ENTRIES SHOWN START
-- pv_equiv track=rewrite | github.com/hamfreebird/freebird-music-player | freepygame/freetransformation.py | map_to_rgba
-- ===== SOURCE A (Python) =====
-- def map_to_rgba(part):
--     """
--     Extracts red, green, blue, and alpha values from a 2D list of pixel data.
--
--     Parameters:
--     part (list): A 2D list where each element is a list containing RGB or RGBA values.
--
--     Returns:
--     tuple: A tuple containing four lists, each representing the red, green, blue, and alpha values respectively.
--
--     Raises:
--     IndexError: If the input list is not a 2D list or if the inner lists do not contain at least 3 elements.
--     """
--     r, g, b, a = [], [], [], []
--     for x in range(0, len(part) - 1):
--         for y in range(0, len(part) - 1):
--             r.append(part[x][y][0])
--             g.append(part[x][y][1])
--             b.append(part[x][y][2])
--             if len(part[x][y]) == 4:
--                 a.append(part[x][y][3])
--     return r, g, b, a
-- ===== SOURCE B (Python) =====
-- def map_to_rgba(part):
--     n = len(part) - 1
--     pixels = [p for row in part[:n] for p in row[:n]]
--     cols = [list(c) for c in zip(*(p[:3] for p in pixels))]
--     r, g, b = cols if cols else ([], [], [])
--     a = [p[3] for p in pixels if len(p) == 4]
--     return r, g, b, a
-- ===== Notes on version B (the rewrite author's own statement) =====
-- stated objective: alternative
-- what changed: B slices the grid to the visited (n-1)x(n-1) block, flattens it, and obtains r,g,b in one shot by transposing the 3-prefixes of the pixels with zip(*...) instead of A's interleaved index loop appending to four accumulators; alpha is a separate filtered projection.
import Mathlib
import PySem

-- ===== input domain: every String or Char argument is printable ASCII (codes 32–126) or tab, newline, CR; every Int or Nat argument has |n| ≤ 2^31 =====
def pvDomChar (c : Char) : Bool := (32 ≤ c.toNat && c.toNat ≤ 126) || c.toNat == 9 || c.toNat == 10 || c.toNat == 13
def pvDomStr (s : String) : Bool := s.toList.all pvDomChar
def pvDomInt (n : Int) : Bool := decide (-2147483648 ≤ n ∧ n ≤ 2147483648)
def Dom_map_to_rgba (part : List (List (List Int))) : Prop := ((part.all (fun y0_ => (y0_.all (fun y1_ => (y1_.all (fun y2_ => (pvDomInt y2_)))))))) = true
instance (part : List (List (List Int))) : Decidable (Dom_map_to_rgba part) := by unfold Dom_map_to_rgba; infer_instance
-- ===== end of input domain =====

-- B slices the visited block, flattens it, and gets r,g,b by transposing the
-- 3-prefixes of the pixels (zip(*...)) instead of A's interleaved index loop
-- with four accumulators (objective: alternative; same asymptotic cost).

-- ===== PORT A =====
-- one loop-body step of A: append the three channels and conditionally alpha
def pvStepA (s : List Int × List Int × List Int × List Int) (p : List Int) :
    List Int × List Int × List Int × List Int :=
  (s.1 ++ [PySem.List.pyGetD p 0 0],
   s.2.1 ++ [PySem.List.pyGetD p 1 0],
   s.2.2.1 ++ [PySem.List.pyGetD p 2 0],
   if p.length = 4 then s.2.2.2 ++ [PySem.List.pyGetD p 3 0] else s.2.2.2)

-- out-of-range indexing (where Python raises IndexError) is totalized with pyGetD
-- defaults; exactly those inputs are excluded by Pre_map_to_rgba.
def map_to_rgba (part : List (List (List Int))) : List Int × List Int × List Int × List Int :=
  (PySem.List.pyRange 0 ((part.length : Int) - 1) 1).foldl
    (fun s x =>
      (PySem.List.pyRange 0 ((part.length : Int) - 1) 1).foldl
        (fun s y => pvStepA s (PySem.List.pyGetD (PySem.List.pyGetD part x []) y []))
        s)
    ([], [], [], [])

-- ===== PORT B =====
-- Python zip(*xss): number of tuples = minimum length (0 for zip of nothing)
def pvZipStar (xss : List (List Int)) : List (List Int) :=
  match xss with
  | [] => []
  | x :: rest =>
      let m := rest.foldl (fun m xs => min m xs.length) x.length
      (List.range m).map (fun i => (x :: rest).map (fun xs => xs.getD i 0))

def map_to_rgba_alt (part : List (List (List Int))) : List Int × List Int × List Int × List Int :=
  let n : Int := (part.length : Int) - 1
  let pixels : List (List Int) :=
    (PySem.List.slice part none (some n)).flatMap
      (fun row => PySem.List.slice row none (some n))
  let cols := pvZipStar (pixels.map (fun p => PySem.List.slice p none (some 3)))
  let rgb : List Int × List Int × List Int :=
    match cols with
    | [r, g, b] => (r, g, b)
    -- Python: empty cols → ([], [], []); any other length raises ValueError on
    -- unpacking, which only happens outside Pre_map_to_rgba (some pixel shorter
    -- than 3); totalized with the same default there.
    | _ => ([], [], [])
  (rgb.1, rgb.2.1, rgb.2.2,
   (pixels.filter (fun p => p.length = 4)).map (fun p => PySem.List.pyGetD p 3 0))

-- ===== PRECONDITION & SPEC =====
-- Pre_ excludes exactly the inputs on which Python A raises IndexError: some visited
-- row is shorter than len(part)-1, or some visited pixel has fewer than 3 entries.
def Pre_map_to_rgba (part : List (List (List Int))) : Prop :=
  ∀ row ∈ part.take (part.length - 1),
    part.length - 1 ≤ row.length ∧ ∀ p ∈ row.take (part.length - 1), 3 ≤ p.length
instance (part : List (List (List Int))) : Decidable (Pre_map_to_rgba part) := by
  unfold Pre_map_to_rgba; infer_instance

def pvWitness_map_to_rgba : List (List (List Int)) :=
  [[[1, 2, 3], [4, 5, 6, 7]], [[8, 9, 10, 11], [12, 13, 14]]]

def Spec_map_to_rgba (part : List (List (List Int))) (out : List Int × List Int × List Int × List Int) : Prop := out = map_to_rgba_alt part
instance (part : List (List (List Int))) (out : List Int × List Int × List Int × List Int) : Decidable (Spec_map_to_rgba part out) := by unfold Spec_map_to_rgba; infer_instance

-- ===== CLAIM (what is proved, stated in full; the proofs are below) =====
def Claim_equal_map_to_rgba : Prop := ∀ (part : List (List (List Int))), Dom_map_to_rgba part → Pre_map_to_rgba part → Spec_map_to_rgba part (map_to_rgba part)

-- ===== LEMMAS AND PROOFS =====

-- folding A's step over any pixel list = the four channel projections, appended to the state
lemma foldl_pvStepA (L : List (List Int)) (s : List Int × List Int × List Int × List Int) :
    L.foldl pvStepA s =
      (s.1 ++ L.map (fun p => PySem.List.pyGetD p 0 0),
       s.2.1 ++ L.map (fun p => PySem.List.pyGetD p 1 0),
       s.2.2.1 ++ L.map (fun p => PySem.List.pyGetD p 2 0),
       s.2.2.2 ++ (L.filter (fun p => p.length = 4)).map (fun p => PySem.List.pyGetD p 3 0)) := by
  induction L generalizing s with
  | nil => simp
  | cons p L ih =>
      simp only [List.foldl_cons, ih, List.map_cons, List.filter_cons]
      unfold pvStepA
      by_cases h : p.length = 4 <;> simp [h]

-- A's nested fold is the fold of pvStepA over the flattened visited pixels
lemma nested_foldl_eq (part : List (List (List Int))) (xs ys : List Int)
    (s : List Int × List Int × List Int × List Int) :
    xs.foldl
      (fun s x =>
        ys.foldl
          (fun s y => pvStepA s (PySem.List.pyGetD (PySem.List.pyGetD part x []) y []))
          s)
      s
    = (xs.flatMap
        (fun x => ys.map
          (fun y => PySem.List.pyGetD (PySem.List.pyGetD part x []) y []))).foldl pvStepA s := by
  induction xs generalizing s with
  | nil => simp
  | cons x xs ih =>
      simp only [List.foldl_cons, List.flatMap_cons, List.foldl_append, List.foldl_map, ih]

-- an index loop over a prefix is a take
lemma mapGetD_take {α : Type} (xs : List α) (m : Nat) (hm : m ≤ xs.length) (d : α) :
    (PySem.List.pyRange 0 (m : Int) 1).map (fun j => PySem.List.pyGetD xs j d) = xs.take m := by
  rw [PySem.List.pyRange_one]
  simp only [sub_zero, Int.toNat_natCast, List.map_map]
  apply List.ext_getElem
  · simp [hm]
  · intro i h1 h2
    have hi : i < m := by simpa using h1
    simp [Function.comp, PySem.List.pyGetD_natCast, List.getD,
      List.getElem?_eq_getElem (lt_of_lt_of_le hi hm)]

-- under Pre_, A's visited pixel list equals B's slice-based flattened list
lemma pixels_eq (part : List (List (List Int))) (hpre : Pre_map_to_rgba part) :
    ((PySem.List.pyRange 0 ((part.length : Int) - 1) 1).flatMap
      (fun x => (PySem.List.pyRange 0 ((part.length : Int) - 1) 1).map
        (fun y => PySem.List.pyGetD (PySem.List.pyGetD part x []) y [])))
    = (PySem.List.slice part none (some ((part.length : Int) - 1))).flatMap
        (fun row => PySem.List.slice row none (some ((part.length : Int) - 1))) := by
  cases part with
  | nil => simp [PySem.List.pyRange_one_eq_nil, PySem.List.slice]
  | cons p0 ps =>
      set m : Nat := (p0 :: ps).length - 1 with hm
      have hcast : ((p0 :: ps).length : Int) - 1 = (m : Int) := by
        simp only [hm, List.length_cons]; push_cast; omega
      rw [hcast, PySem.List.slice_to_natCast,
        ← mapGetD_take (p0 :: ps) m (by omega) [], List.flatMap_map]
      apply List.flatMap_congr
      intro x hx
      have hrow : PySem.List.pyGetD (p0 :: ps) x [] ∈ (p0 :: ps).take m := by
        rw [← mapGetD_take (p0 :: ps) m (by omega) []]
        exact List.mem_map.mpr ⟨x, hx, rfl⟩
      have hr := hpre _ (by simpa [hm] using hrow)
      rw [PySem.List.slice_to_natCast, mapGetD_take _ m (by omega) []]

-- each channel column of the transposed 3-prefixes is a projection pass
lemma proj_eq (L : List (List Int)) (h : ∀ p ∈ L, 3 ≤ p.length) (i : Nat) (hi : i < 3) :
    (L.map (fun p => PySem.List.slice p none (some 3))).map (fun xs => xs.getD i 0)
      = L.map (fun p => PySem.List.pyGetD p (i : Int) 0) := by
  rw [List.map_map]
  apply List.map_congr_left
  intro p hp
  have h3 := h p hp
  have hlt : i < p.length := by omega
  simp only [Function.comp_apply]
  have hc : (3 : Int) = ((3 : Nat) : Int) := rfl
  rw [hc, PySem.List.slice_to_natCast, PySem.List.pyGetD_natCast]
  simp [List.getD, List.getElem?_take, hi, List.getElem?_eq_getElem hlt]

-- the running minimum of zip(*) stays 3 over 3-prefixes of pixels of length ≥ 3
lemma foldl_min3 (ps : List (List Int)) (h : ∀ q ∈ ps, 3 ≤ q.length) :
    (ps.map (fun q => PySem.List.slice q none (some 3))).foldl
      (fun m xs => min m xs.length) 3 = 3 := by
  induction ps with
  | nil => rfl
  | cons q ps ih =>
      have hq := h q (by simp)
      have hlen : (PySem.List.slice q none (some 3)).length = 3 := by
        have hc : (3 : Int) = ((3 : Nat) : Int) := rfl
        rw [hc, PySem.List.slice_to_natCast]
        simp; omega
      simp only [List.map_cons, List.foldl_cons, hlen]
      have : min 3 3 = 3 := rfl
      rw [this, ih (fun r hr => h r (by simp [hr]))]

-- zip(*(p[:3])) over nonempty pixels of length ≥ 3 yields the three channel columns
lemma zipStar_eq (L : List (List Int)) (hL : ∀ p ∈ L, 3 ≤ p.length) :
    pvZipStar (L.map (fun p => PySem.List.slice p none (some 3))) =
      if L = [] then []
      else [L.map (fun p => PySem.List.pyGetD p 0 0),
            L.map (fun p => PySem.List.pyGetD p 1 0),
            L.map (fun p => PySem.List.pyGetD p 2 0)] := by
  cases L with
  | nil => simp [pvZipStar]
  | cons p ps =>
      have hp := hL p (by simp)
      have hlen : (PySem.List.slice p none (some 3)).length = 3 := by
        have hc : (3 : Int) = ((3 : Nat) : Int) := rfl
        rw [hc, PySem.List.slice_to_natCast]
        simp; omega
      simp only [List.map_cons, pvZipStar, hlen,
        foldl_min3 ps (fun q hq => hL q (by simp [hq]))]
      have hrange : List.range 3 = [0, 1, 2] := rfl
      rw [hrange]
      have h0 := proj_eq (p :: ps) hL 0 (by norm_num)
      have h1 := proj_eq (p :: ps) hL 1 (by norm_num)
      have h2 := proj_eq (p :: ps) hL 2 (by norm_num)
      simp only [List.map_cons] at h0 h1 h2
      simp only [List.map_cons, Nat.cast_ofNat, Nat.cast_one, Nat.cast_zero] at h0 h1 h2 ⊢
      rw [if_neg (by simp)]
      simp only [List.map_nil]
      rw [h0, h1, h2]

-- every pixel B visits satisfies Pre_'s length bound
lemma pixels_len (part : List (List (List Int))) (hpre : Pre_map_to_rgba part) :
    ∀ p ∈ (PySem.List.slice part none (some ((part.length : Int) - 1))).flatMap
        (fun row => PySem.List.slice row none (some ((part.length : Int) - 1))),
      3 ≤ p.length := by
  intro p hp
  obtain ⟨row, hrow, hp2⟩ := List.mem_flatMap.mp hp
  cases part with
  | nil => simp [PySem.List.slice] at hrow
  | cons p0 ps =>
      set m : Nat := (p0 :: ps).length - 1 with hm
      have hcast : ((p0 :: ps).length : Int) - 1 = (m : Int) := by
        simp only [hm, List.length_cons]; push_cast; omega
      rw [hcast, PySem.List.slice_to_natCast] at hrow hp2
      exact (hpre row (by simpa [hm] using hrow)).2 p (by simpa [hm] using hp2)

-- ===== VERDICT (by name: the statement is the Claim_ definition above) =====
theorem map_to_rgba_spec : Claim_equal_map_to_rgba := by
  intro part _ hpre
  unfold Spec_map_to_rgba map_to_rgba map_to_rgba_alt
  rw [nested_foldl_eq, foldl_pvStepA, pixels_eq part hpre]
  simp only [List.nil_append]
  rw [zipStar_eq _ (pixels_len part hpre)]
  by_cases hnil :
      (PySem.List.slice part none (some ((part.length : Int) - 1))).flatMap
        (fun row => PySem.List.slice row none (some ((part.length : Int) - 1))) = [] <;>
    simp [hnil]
ENTRIES SHOWN END
▶ _WHAT YOU ARE ASKED TO DO_: Taking the entries above, write out exactly the lines starting with the line containing "simp only [Function.comp_apply]" and going on through the line containing "have h0 := proj_eq", both included, and nothing else.

▶ _ANSWER FOR THE TASK_:
  simp only [Function.comp_apply]
  have hc : (3 : Int) = ((3 : Nat) : Int) := rfl
  rw [hc, PySem.List.slice_to_natCast, PySem.List.pyGetD_natCast]
  simp [List.getD, List.getElem?_take, hi, List.getElem?_eq_getElem hlt]

-- the running minimum of zip(*) stays 3 over 3-prefixes of pixels of length ≥ 3
lemma foldl_min3 (ps : List (List Int)) (h : ∀ q ∈ ps, 3 ≤ q.length) :
    (ps.map (fun q => PySem.List.slice q none (some 3))).foldl
      (fun m xs => min m xs.length) 3 = 3 := by
  induction ps with
  | nil => rfl
  | cons q ps ih =>
      have hq := h q (by simp)
      have hlen : (PySem.List.slice q none (some 3)).length = 3 := by
        have hc : (3 : Int) = ((3 : Nat) : Int) := rfl
        rw [hc, PySem.List.slice_to_natCast]
        simp; omega
      simp only [List.map_cons, List.foldl_cons, hlen]
      have : min 3 3 = 3 := rfl
      rw [this, ih (fun r hr => h r (by simp [hr]))]

-- zip(*(p[:3])) over nonempty pixels of length ≥ 3 yields the three channel columns
lemma zipStar_eq (L : List (List Int)) (hL : ∀ p ∈ L, 3 ≤ p.length) :
    pvZipStar (L.map (fun p => PySem.List.slice p none (some 3))) =
      if L = [] then []
      else [L.map (fun p => PySem.List.pyGetD p 0 0),
            L.map (fun p => PySem.List.pyGetD p 1 0),
            L.map (fun p => PySem.List.pyGetD p 2 0)] := by
  cases L with
  | nil => simp [pvZipStar]
  | cons p ps =>
      have hp := hL p (by simp)
      have hlen : (PySem.List.slice p none (some 3)).length = 3 := by
        have hc : (3 : Int) = ((3 : Nat) : Int) := rfl
        rw [hc, PySem.List.slice_to_natCast]
        simp; omega
      simp only [List.map_cons, pvZipStar, hlen,
        foldl_min3 ps (fun q hq => hL q (by simp [hq]))]
      have hrange : List.range 3 = [0, 1, 2] := rfl
      rw [hrange]
      have h0 := proj_eq (p :: ps) hL 0 (by norm_num)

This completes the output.